AMERICANS may have to wait 20 years, if not longer, for cars powered by fuel cells to become a familiar sight. But much smaller forms of fuel cell technology may well power electronic devices like laptop computers, video cameras and cellphones by the end of this decade.

By BARNABY J. FEDER New York Times

Prototypes of long-lasting fuel cells that can replace batteries are being tested in laboratories in the United States and overseas. "Every big electronics company in the world is working on fuel cells in one way or another," said Jerry Hallmark, manager of Motorola’s Energy Technology Lab in Phoenix. Some, like Intel, are going a step further and investing millions of dollars in start-up companies like PolyFuel and Neah Power Systems to accelerate development.

"There are some applications that are getting very close to commercialization," said Mike Lynn, head of a unit at the 3M Company that makes fuel cell components.

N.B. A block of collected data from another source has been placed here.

-- A's characters, for n ≥ 2
theorem pv_A_chars (m : Nat) (hm : 2 ≤ m) :
    (square_hollow (m : Int)).toList
      = List.replicate m '*' ++ '\n' ::
        ((List.replicate (m - 2) (('*' :: (List.replicate (m - 2) ' ' ++ ['*'])) ++ ['\n'])).flatten
          ++ List.replicate m '*') := by
  unfold square_hollow
  have hn2 : (2 : Int) ≤ (m : Int) := by omega
  have hcons : PySem.List.pyRange 1 ((m : Int) + 1) 1 = 1 :: PySem.List.pyRange 2 ((m : Int) + 1) 1 := by
    have := PySem.List.pyRange_one_cons (a := 1) (b := (m : Int) + 1) (by omega)
    simpa using this
  have hsucc : PySem.List.pyRange 2 ((m : Int) + 1) 1
      = PySem.List.pyRange 2 (m : Int) 1 ++ [(m : Int)] := PySem.List.pyRange_one_succ_right hn2
  rw [hcons, hsucc, List.map_cons, List.map_append, pv_mid_map]
  have h1 : ((1 : Int) == 1 || (1 : Int) == (m : Int)) = true := by simp
  have hmm : ((m : Int) == 1 || (m : Int) == (m : Int)) = true := by simp
  rw [if_pos h1]
  simp only [List.map_cons, List.map_nil, hmm, if_pos]
  rw [PySem.Str.toList_join]
  have htn : ((m : Int) - 2).toNat = m - 2 := by omega
  have hstars : (pvStars (m : Int)).toList = List.replicate m '*' := by
    simp [pvStars]
  simp only [List.map_cons, List.map_append, List.map_replicate, List.map_nil, hstars, htn]
  have hitr : (String.ofList ('*' :: (List.replicate (m - 2) ' ' ++ ['*']))).toList
      = '*' :: (List.replicate (m - 2) ' ' ++ ['*']) := by simp
  rw [hitr]
  have hsep : ("\n" : String).toList = ['\n'] := by decide
  rw [hsep, pv_join]

-- strided assignment leaves a fixed prefix untouched
theorem pv_stride_prepend (xs : List Char) : ∀ (a step : Nat) (p g : List Char),
    pvSetStride (p ++ g) (p.length + a) step xs = p ++ pvSetStride g a step xs := by
  induction xs with
  | nil => intro a step p g; rfl
  | cons x rest ih =>
    intro a step p g
    show pvSetStride ((p ++ g).set (p.length + a) x) (p.length + a + step) step rest = _
    rw [List.set_append]
    have h : ¬ (p.length + a < p.length) := by omega
    rw [if_neg h]
    have h2 : p.length + a - p.length = a := by omega
    have h3 : p.length + a + step = p.length + (a + step) := by omega
    rw [h2, h3, ih]
    rfl

-- punching the newline column into the all-star buffer yields stars rows separated by newlines
theorem pv_stride_stars (m : Nat) (j : Nat) :
    pvSetStride (List.replicate (j * (m + 1) + m) '*') m (m + 1) (List.replicate j '\n')
      = (List.replicate j (List.replicate m '*' ++ ['\n'])).flatten ++ List.replicate m '*' := by
  induction j with
  | zero => simp [pvSetStride]
  | succ j ih =>
    have e1 : List.replicate ((j + 1) * (m + 1) + m) '*'
        = List.replicate m '*' ++ '*' :: List.replicate (j * (m + 1) + m) '*' := by
      rw [show (j + 1) * (m + 1) + m = m + ((j * (m + 1) + m) + 1) from by ring,
        List.replicate_add, List.replicate_succ]
    have e2 : List.replicate (j + 1) '\n' = '\n' :: List.replicate j '\n' := by
      rw [List.replicate_succ]
    rw [e1, e2]
    show pvSetStride ((List.replicate m '*' ++ '*' :: List.replicate (j * (m + 1) + m) '*').set m '\n')
      (m + (m + 1)) (m + 1) (List.replicate j '\n') = _
    have hset : (List.replicate m '*' ++ '*' :: List.replicate (j * (m + 1) + m) '*').set m '\n'
        = (List.replicate m '*' ++ ['\n']) ++ List.replicate (j * (m + 1) + m) '*' := by
      rw [List.set_append]
      simp
    have hstart : m + (m + 1) = (List.replicate m '*' ++ ['\n']).length + m := by simp; omega
    rw [hset, hstart, pv_stride_prepend, ih]
    simp [List.replicate_succ, List.append_assoc]

-- the buffer after the interior rows 1..j have been blanked
def pvStage (m j : Nat) : List Char :=
  (List.replicate m '*' ++ ['\n'])
    ++ ((List.replicate j (('*' :: (List.replicate (m - 2) ' ' ++ ['*'])) ++ ['\n'])).flatten
      ++ ((List.replicate (m - 2 - j) (List.replicate m '*' ++ ['\n'])).flatten
        ++ List.replicate m '*'))

-- one slice assignment blanks the next interior row
theorem pv_slice_step (m j : Nat) (hm : 2 ≤ m) (hj : j < m - 2) :
    pvSetSlice (pvStage m j) ((j + 1) * (m + 1) + 1) ((j + 1) * (m + 1) + (m - 1))
      (List.replicate (m - 2) ' ') = pvStage m (j + 1) := by
  have hstage : pvStage m j
      = ((List.replicate m '*' ++ ['\n'])
          ++ (List.replicate j (('*' :: (List.replicate (m - 2) ' ' ++ ['*'])) ++ ['\n'])).flatten)
        ++ (List.replicate m '*' ++ '\n' ::
            ((List.replicate (m - 2 - j - 1) (List.replicate m '*' ++ ['\n'])).flatten
              ++ List.replicate m '*')) := by
    unfold pvStage
    rw [show m - 2 - j = (m - 2 - j - 1) + 1 from by omega, List.replicate_succ]
    simp [List.append_assoc]
  have hP : ((List.replicate m '*' ++ ['\n'])
      ++ (List.replicate j (('*' :: (List.replicate (m - 2) ' ' ++ ['*'])) ++ ['\n'])).flatten).length
        = (j + 1) * (m + 1) := by
    have hX : (('*' :: (List.replicate (m - 2) ' ' ++ ['*'])) ++ ['\n']).length = m + 1 := by
      simp
      omega
    rw [List.length_append, List.length_flatten, List.map_replicate, List.sum_replicate, hX]
    simp only [smul_eq_mul, List.length_append, List.length_replicate, List.length_cons,
      List.length_nil]
    ring
  unfold pvSetSlice
  rw [hstage, show (j + 1) * (m + 1) + 1
      = ((List.replicate m '*' ++ ['\n'])
          ++ (List.replicate j (('*' :: (List.replicate (m - 2) ' ' ++ ['*'])) ++ ['\n'])).flatten).length + 1
      from by rw [hP],
    show (j + 1) * (m + 1) + (m - 1)
      = ((List.replicate m '*' ++ ['\n'])
          ++ (List.replicate j (('*' :: (List.replicate (m - 2) ' ' ++ ['*'])) ++ ['\n'])).flatten).length + (m - 1)
      from by rw [hP],
    List.take_length_add_append, List.drop_length_add_append]
  have htake : (List.replicate m '*' ++ '\n' ::
      ((List.replicate (m - 2 - j - 1) (List.replicate m '*' ++ ['\n'])).flatten
        ++ List.replicate m '*')).take 1 = ['*'] := by
    rw [show m = (m - 1) + 1 from by omega, List.replicate_succ]
    simp
  have hdrop : (List.replicate m '*' ++ '\n' ::
      ((List.replicate (m - 2 - j - 1) (List.replicate m '*' ++ ['\n'])).flatten
        ++ List.replicate m '*')).drop (m - 1)
      = '*' :: '\n' ::
        ((List.replicate (m - 2 - j - 1) (List.replicate m '*' ++ ['\n'])).flatten
          ++ List.replicate m '*') := by
    rw [List.drop_append_of_le_length (by simp), List.drop_replicate,
      show m - (m - 1) = 1 from by omega]
    simp
  rw [htake, hdrop]
  unfold pvStage
  rw [show m - 2 - (j + 1) = m - 2 - j - 1 from by omega, List.replicate_succ',
    List.flatten_append]
  simp [List.append_assoc]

Mr. Lynn declined to be more specific, but many analysts expect fuel cells for consumer electronic devices to begin appearing next year in Japan. The betting is that the first to reach the market will be Toshiba, which is demonstrating a prototype of a methanol-powered cell this week at a trade show in Hanover, Germany. Toshiba says the cell could be sold next year with laptops.

Some 200 million to 500 million of the small cells, sometimes called microcells, might be sold annually by 2011, according to Allied Business Intelligence, a market research company in Oyster Bay, N.Y., that tracks new technology. Annual revenue to the fuel cell companies could be as much as $5 billion, said Atakan Ozbek, Allied’s director of energy research.

But Mr. Ozbek and others said that despite the momentum of research and development, widespread microcell commercialization is not yet a sure thing.

"People underestimate the complexity of the system, and start-up companies have been cavalier about the availability of all the components they will need," said Dr. Brian M. Barnett, director of the electromechanical systems practice at Tiax, a technology consulting and development company based in Cambridge, Mass.

Like the fuel cells for cars promoted by President Bush and the even larger units being developed to provide electric power to factories and homes, most microcells generate electricity by chemically stripping hydrogen of its electrons. The electrons form a current running outside the cell while the positively charged ions left behind move through the cell. The ions and the electrons are recombined in a reaction with oxygen to form water, the only byproduct if pure hydrogen is used.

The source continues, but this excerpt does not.